Nairobi – the 6th annual East Africa Property Investment (EAPI) Summit will boost Kenya’s real estate sector and will facilitate a new of era of investment and development driven by market affordability said its host, Kfir Rusin.
Hosted at the Radisson Blu Hotel on 10 & 11 April 2019, the EAPI Summit will provide a transaction focused and knowledge sharing environment for 500 senior delegates from more than 20 countries as they unpack the theme: Driving Affordability and Opportunity through the Property Value Chain.
According to Rusin, the 2019 theme is an extension of the current market cycle, macroeconomic environment and 12 months of learning and deliberations around creating transaction opportunities in Affordable Housing and the broader real estate sector.
“The reality is that the cost of real estate transactions remains too high in East Africa and this is inhibiting the growth of the sector. To restore real estate as a significant driver of sustainable growth, we have to reduce the input costs of building and deepen the available sources of funding; especially as we build the foundation for more affordable housing in Kenya and East Africa.”
Taking its lead from President Kenyatta’s affordable housing agenda; EAPI’s scope is significant and sector wide. However, Rusin points to the fact that the increasing participation of leading public and private sector institutions and bodies at #EAPI2019 is evidence that confidence is returning to the market following two years of subdued performance.
In recognition of improving market sentiment, EAPI 2019 will focus on achieving six key objectives which relate to the summit’s affordability and investment agenda and thematic focus areas. These include: design and construction; land and urban planning; finance and capital; regulatory framework and infrastructure.
As Rusin explains, “As an outcome based investment and transaction focused conference; EAPI’S objectives are aligned to our theme and focus areas, and next year our primary objectives are to reduce the cost of construction; lower the cost of capital; unlock land for real estate development; create an enabling framework and environment for large scale property development and building the investment case for alternative asset classes and affordable housing.”
While affordable housing, and more importantly the funding and financing of these projects has generated a lot of interest and workshops in the Kenyan real estate and business market; the reality for Rusin is that EAPI’s international and regional investors and developers are results orientated and want opportunities to make deals and meet the decision makers.

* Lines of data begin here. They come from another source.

theorem decFirst_wfPass {L r : Int} {ls : List Int} (h0 : 0 ≤ r) (h1 : r < (cntGe L ls : Int)) :
    decFirst L (wfPass L r ls) = wfPass L (r + 1) ls := by
  induction ls generalizing r with
  | nil => simp [cntGe] at h1; omega
  | cons l t ih =>
    simp only [cntGe, List.countP_cons] at h1
    by_cases hl : L ≤ l
    · simp only [hl, decide_true, if_true] at h1
      by_cases hr : 0 < r
      · have hrt : r - 1 < (cntGe L t : Int) := by
          simp only [cntGe]
          push_cast at h1 ⊢
          omega
        simp only [wfPass, if_pos (And.intro hl hr),
          if_pos (And.intro hl (show (0:Int) < r + 1 by omega))]
        simp only [decFirst, if_neg (show ¬ (L - 1 = L) by omega)]
        rw [ih (by omega) hrt]
        have : r - 1 + 1 = r + 1 - 1 := by ring
        rw [this]
      · have hr0 : r = 0 := by omega
        subst hr0
        have hb : ¬ (L ≤ l ∧ (0:Int) < 0) := fun hh => by omega
        simp only [wfPass, if_neg hb, if_pos hl,
          if_pos (And.intro hl (show (0:Int) < 0 + 1 by omega))]
        simp only [decFirst, if_true, reduceIte]
        norm_num
    · simp only [hl, decide_false] at h1
      have hb1 : ¬ (L ≤ l ∧ 0 < r) := fun hh => hl hh.1
      have hb2 : ¬ (L ≤ l ∧ (0:Int) < r + 1) := fun hh => hl hh.1
      simp only [wfPass, if_neg hb1, if_neg hl, if_neg hb2]
      simp only [decFirst, if_neg (show ¬ (l = L) by omega)]
      rw [ih h0 (by simp only [cntGe]; exact h1)]

theorem aStep_core {L : Int} {c : List Int} (hmem : L ∈ c) :
    (match PySem.List.index? c L with
     | none => c
     | some i => PySem.List.pySetD c (i : Int) (PySem.List.pyGetD c (i : Int) 0 - 1)) = decFirst L c := by
  induction c with
  | nil => simp at hmem
  | cons x t ih =>
    by_cases hx : x = L
    · subst hx
      rw [PySem.List.index?_cons_self]
      simp [PySem.List.pyGetD_zero_cons, PySem.List.pySetD_of_nonneg, decFirst]
    · have hmt : L ∈ t := by
        rcases List.mem_cons.mp hmem with h | h
        · exact absurd h.symm hx
        · exact h
      obtain ⟨i, hi⟩ : ∃ i, PySem.List.index? t L = some i :=
        Option.isSome_iff_exists.mp (Iff.mpr (PySem.List.index?_isSome_iff t L) hmt)
      have hih := ih hmt
      rw [hi] at hih
      rw [PySem.List.index?_cons_of_ne t hx, hi]
      simp only [Option.map_some, decFirst, if_neg hx]
      rw [PySem.List.pySetD_natCast, PySem.List.pyGetD_natCast]
      simp only [PySem.List.pySetD_natCast, PySem.List.pyGetD_natCast] at hih
      have hset : (x :: t).set (i + 1) ((x :: t).getD (i + 1) 0 - 1) =
          x :: t.set i (t.getD i 0 - 1) := by
        simp [List.getD_cons_succ]
      rw [hset, hih]

theorem aStep_eq_decFirst {L : Int} {c : List Int} (hmem : L ∈ c) (hmax : ∀ x ∈ c, x ≤ L) :
    aStep c = decFirst L c := by
  have hne : c ≠ [] := by intro h; subst h; simp at hmem
  obtain ⟨m, hm⟩ : ∃ m, PySem.List.max? c (fun y => y) = some m := by
    cases h : PySem.List.max? c (fun y => y) with
    | none => exact absurd ((PySem.List.max?_eq_none_iff c (fun y => y)).mp h) hne
    | some m => exact ⟨m, rfl⟩
  have hmm : m ∈ c := PySem.List.max?_mem hm
  have hmx := PySem.List.max?_isMax hm
  have hmL : m = L := le_antisymm (hmax m hmm) (hmx L hmem)
  subst hmL
  unfold aStep
  rw [hm]
  exact aStep_core hmm

theorem aStep_wfPass {L r : Int} {ls : List Int} (h0 : 0 ≤ r) (h1 : r < (cntGe L ls : Int)) :
    aStep (wfPass L r ls) = wfPass L (r + 1) ls := by
  rw [aStep_eq_decFirst (mem_L_wfPass h0 h1) (fun x hx => mem_wfPass_le hx)]
  exact decFirst_wfPass h0 h1
-- pv_equiv track=rewrite | github.com/jaeyun95/Programmers | level1/level1_ex38.py | solution
-- ===== SOURCE A (Python) =====
-- def solution(s):
--     if len(s) == 1 : return len(s)
--     for size in range(1,len(s)//2 + 1):
--         count = 0
--         pre_string= ""
--         for i in range(0,len(s) + 1,size):
--             if pre_string[-size:] == s[i:i+size]: count += 1
--             else:
--                 if count > 1: pre_string += str(count) + s[i:i+size]
--                 else: pre_string += s[i:i+size]
--                 count = 1
--         if size == 1: min_size = len(pre_string)
--         else :
--             if min_size > len(pre_string):
--                 min_size = len(pre_string)
--     return min_size
-- ===== SOURCE B (Python) =====
-- def solution(s):
--     n = len(s)
--     if n == 1:
--         return 1
--     totals = [_compressed_total(s, n, size) for size in range(1, n // 2 + 1)]
--     return min(totals)
--
--
-- def _compressed_total(s, n, size):
--     # Prefix counts of self-mismatch positions at offset `size`: pref[i] is the
--     # number of p in [size, i) with s[p] != s[p - size].  Two consecutive full
--     # chunks are then equal iff the count does not grow across the boundary,
--     # an O(1) test with no slicing; the length is tracked by a savings formula
--     # instead of building the compressed string.
--     pref = [0]
--     for p in range(n):
--         pref.append(pref[-1] + (1 if p >= size and s[p] != s[p - size] else 0))
--     m = -(-n // size)  # number of chunks
--     total = n          # uncompressed length, adjusted per repeated run
--     run = 1
--     for j in range(1, m):
--         if (j + 1) * size <= n and pref[(j + 1) * size] == pref[j * size]:
--             run += 1
--         else:
--             if run > 1:
--                 total += len(str(run)) - (run - 1) * size
--             run = 1
--     if run > 1:
--         total += len(str(run)) - (run - 1) * size
--     return total
-- ===== Notes on version B (the rewrite author's own statement) =====
-- stated objective: alternative
-- what changed: Instead of simulating the compression by building the compressed string per chunk size and comparing slices, B precomputes per size a prefix array counting self-mismatches at offset size, tests consecutive-chunk equality in O(1) via two prefix-count lookups, and tracks only the length through a closed-form savings adjustment per repeated run.
import Mathlib
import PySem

“EAPI is a networking and business transaction platform, which attracts stakeholders from deep pools of capital and policy, who can interact with public sector policymakers and regulatory bodies. East Africa and Kenya has high growth potential and offers an attractive environment to do business, and we will see many new transactions announced, networking and deal making taking place next year across all sectors.”

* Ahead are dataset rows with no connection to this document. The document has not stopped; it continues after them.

-- pv_equiv track=rewrite | github.com/igfox/contextual_motifs | lib/glucose_processing.py | hypo_event_num
-- ===== SOURCE A (Python) =====
-- HYPO=70
--
-- def hypo_event_num(arr):
--     '''
--     Returns number of hypoglycemic events in an array
--     '''
--     hypo = 0
--     ht = 0
--     max_ht = 0
--     for i in arr:
--         if i <HYPO:
--             ht += 1
--         else:
--             ht = 0
--         if ht == 4:
--             hypo += 1
--         if ht > max_ht:
--             max_ht = ht
--     return hypo
-- ===== SOURCE B (Python) =====
-- from itertools import groupby
--
-- HYPO = 70
--
-- def hypo_event_num(arr):
--     '''
--     Returns number of hypoglycemic events in an array
--     '''
--     count = 0
--     for below, group in groupby(arr, key=lambda x: x < HYPO):
--         if below and sum(1 for _ in group) >= 4:
--             count += 1
--     return count
-- ===== Notes on version B (the rewrite author's own statement) =====
-- stated objective: simpler
-- what changed: Replaces the running counter with exact ==4 transition detection (and dead max_ht tracking) by partitioning the array into consecutive runs via itertools.groupby and counting below-threshold runs of length >= 4.
import Mathlib
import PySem

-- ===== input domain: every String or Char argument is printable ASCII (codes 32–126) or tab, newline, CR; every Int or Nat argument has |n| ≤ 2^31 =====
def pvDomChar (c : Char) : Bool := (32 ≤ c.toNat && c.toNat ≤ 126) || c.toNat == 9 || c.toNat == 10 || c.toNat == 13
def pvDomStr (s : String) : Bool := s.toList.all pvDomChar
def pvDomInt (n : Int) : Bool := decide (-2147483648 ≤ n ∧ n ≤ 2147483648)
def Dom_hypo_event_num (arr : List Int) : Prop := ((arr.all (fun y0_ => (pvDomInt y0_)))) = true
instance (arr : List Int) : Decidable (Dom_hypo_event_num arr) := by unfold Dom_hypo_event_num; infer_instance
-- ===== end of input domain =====

-- B replaces A's running counter (with its exact-==4 event detection and dead max_ht
-- tracking) by partitioning the list into consecutive runs and counting below-70 runs
-- of length >= 4; objective: simpler.

-- ===== PORT A =====
-- A's loop body over the state (hypo, ht, max_ht)
def hypoStep (st : Int × Int × Int) (i : Int) : Int × Int × Int :=
  let hypo := st.1
  let ht := st.2.1
  let max_ht := st.2.2
  let ht := if i < 70 then ht + 1 else (0 : Int)
  let hypo := if ht == 4 then hypo + 1 else hypo
  let max_ht := if ht > max_ht then ht else max_ht
  (hypo, ht, max_ht)

def hypo_event_num (arr : List Int) : Int :=
  (arr.foldl hypoStep (0, 0, 0)).1

-- ===== PORT B =====
-- B groups consecutive elements by the predicate (x < 70) (itertools.groupby) and adds 1
-- for each below-threshold run of length >= 4; transcribed as recursion on the runs,
-- with takeWhile/dropWhile producing the current group and the rest.
def hypo_event_num_altGo : List Int → Int
  | [] => 0
  | x :: xs =>
    if x < 70 then
      (if 4 ≤ ((x :: xs).takeWhile (fun y => y < 70)).length then 1 else 0)
        + hypo_event_num_altGo ((x :: xs).dropWhile (fun y => y < 70))
    else
      hypo_event_num_altGo xs
termination_by l => l.length
decreasing_by
  all_goals simp_all
  exact List.length_dropWhile_le _ _

def hypo_event_num_alt (arr : List Int) : Int := hypo_event_num_altGo arr

-- ===== PRECONDITION & SPEC =====
def Spec_hypo_event_num (arr : List Int) (out : Int) : Prop := out = hypo_event_num_alt arr
instance (arr : List Int) (out : Int) : Decidable (Spec_hypo_event_num arr out) := by unfold Spec_hypo_event_num; infer_instance

-- ===== CLAIM (what is proved, stated in full; the proofs are below) =====
def Claim_equal_hypo_event_num : Prop := ∀ (arr : List Int), Dom_hypo_event_num arr → Spec_hypo_event_num arr (hypo_event_num arr)

-- ===== LEMMAS AND PROOFS =====

-- events A still counts, given the remaining list and the current run length t
def aGo : List Int → Int → Int
  | [], _ => 0
  | x :: xs, t =>
    if x < 70 then (if t + 1 == 4 then 1 else 0) + aGo xs (t + 1)
    else aGo xs 0

theorem hypo_foldl_eq_aGo (arr : List Int) :
    ∀ st : Int × Int × Int, (arr.foldl hypoStep st).1 = st.1 + aGo arr st.2.1 := by
  induction arr with
  | nil => intro st; simp [aGo]
  | cons x xs ih =>
    intro st
    rw [List.foldl_cons, ih]
    by_cases hx : x < 70
    · by_cases h4 : st.2.1 + 1 = (4 : Int)
      · simp [hypoStep, aGo, hx, h4]; ring
      · have h4' : (st.2.1 + 1 == (4 : Int)) = false := by simp [h4]
        simp [hypoStep, aGo, hx, h4']
    · simp [hypoStep, aGo, hx]

-- once the run length is ≥ 4, no further event fires until the run ends
theorem aGo_ge_four (xs : List Int) :
    ∀ t : Int, 4 ≤ t → aGo xs t = aGo (xs.dropWhile (fun y => y < 70)) 0 := by
  induction xs with
  | nil => intro t _; simp [aGo, List.dropWhile]
  | cons x xs ih =>
    intro t ht
    by_cases hx : x < 70
    · have h4 : (t + 1 == (4 : Int)) = false := by simp; omega
      simp [aGo, hx, h4, ih (t + 1) (by omega)]
    · simp [aGo, hx]

-- the run-splitting characterisation of aGo for 0 ≤ t < 4
theorem aGo_run (xs : List Int) :
    ∀ t : Int, 0 ≤ t → t < 4 →
      aGo xs t =
        (if 4 ≤ t + ((xs.takeWhile (fun y => y < 70)).length : Int) then 1 else 0)
          + aGo (xs.dropWhile (fun y => y < 70)) 0 := by
  induction xs with
  | nil =>
    intro t _ h
    have : ¬ ((4 : Int) ≤ t + ((([] : List Int).takeWhile (fun y => y < 70)).length : Int)) := by
      simp; omega
    rw [if_neg this]
    simp [aGo, List.dropWhile]
  | cons x xs ih =>
    intro t h0 h4
    by_cases hx : x < 70
    · have htw : (x :: xs).takeWhile (fun y => y < 70)
          = x :: xs.takeWhile (fun y => y < 70) := by simp [hx]
      have hdw : (x :: xs).dropWhile (fun y => y < 70)
          = xs.dropWhile (fun y => y < 70) := by simp [hx]
      rw [show aGo (x :: xs) t = (if t + 1 == 4 then 1 else 0) + aGo xs (t + 1) from by
            simp [aGo, hx],
          htw, hdw, List.length_cons]
      by_cases he : t + 1 = (4 : Int)
      · have h1 : (t + 1 == (4 : Int)) = true := by simp [he]
        rw [h1, if_pos rfl, he, aGo_ge_four xs 4 (le_refl 4)]
        have hc : (4 : Int) ≤ t + (((xs.takeWhile (fun y => y < 70)).length + 1 : ℕ) : Int) := by
          push_cast; omega
        rw [if_pos hc]
      · have h1 : (t + 1 == (4 : Int)) = false := by simp [he]
        rw [h1, if_neg (by simp), ih (t + 1) (by omega) (by omega), zero_add]
        have hiff : ((4 : Int) ≤ t + 1 + ((xs.takeWhile (fun y => y < 70)).length : Int)) ↔
            ((4 : Int) ≤ t + (((xs.takeWhile (fun y => y < 70)).length + 1 : ℕ) : Int)) := by
          push_cast; omega
        rw [if_congr hiff rfl rfl]
    · have htw0 : (x :: xs).takeWhile (fun y => y < 70) = [] := by
        simp [hx]
      have hdw0 : (x :: xs).dropWhile (fun y => y < 70) = x :: xs := by
        simp [hx]
      rw [show aGo (x :: xs) t = aGo xs 0 from by simp [aGo, hx],
          htw0, hdw0,
          show aGo (x :: xs) 0 = aGo xs 0 from by simp [aGo, hx]]
      have hno : ¬ ((4 : Int) ≤ t + ((([] : List Int).length : Int))) := by simp; omega
      rw [if_neg hno, zero_add]

-- B's run recursion computes aGo · 0
theorem altGo_eq_aGo (arr : List Int) : hypo_event_num_altGo arr = aGo arr 0 := by
  induction hn : arr.length using Nat.strong_induction_on generalizing arr with
  | _ n ih =>
    match arr with
    | [] => rw [hypo_event_num_altGo.eq_def]; dsimp only; simp [aGo]
    | x :: xs =>
      by_cases hx : x < 70
      · rw [hypo_event_num_altGo.eq_def]; dsimp only; rw [if_pos hx,
          aGo_run (x :: xs) 0 (by omega) (by omega), zero_add]
        have hlt : ((x :: xs).dropWhile (fun y => y < 70)).length < n := by
          rw [List.dropWhile_cons, if_pos (by simpa using hx)]
          subst hn
          exact Nat.lt_succ_of_le (List.length_dropWhile_le _ _)
        rw [ih _ hlt _ rfl]
        norm_cast
      · rw [hypo_event_num_altGo.eq_def]; dsimp only; rw [if_neg hx]
        have hlt : xs.length < n := by subst hn; simp
        rw [ih _ hlt _ rfl]
        simp [aGo, hx]

-- ===== VERDICT (by name: the statement is the Claim_ definition above) =====
theorem hypo_event_num_spec : Claim_equal_hypo_event_num := by
  intro arr _
  unfold Spec_hypo_event_num hypo_event_num hypo_event_num_alt
  rw [hypo_foldl_eq_aGo arr (0, 0, 0), altGo_eq_aGo]
  simp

The emphasis on bringing the public and private sector together; is a key focus for EAPI and is one of the key differentials of the summit, as Rusin explains. “The private sector is key to growth, but at this juncture, it’s critical that the public sector, industry bodies and the development finance institutions come together and drive transactions in the market and make the sector more attractive to local and international money.”
“From this perspective, we have partnered with the Kenya Property Developers Association (KPDA), Kenya Private Sector Alliance (KEPSA), Africa Union for Housing Finance (AUHF) Kenya Green Building Society (KGBS), Town and County Planners Associations of Kenya (TCPAK) and the Architectural Association of Kenya (AAK) as well as confirming participation from the International Finance Corporation (IFC). We have a number of new private and public sector companies and bodies who have indicated their sponsorship and attendance, which will be announced in 2019.”
And while real estate market has been relatively quiet in Africa over the 12-18 months, as a result of macroeconomic pressures, oversupply and lack of effective product tailoring, Rusin argues that this cooling down period has allowed for market recalibration and more attractive pricing.
“In our global environment, capital is agnostic, and while Africa and Kenya’s property sector have been recalibrating, several investors, private and institutional are of the view that certain markets and asset classes provide attractive and stable yields. Next year is shaping up to be a defining year for Kenya’s real estate market, and we believe that EAPI will provide the transaction fulcrum for investors and developers across the real estate ecosystem,” said Rusin.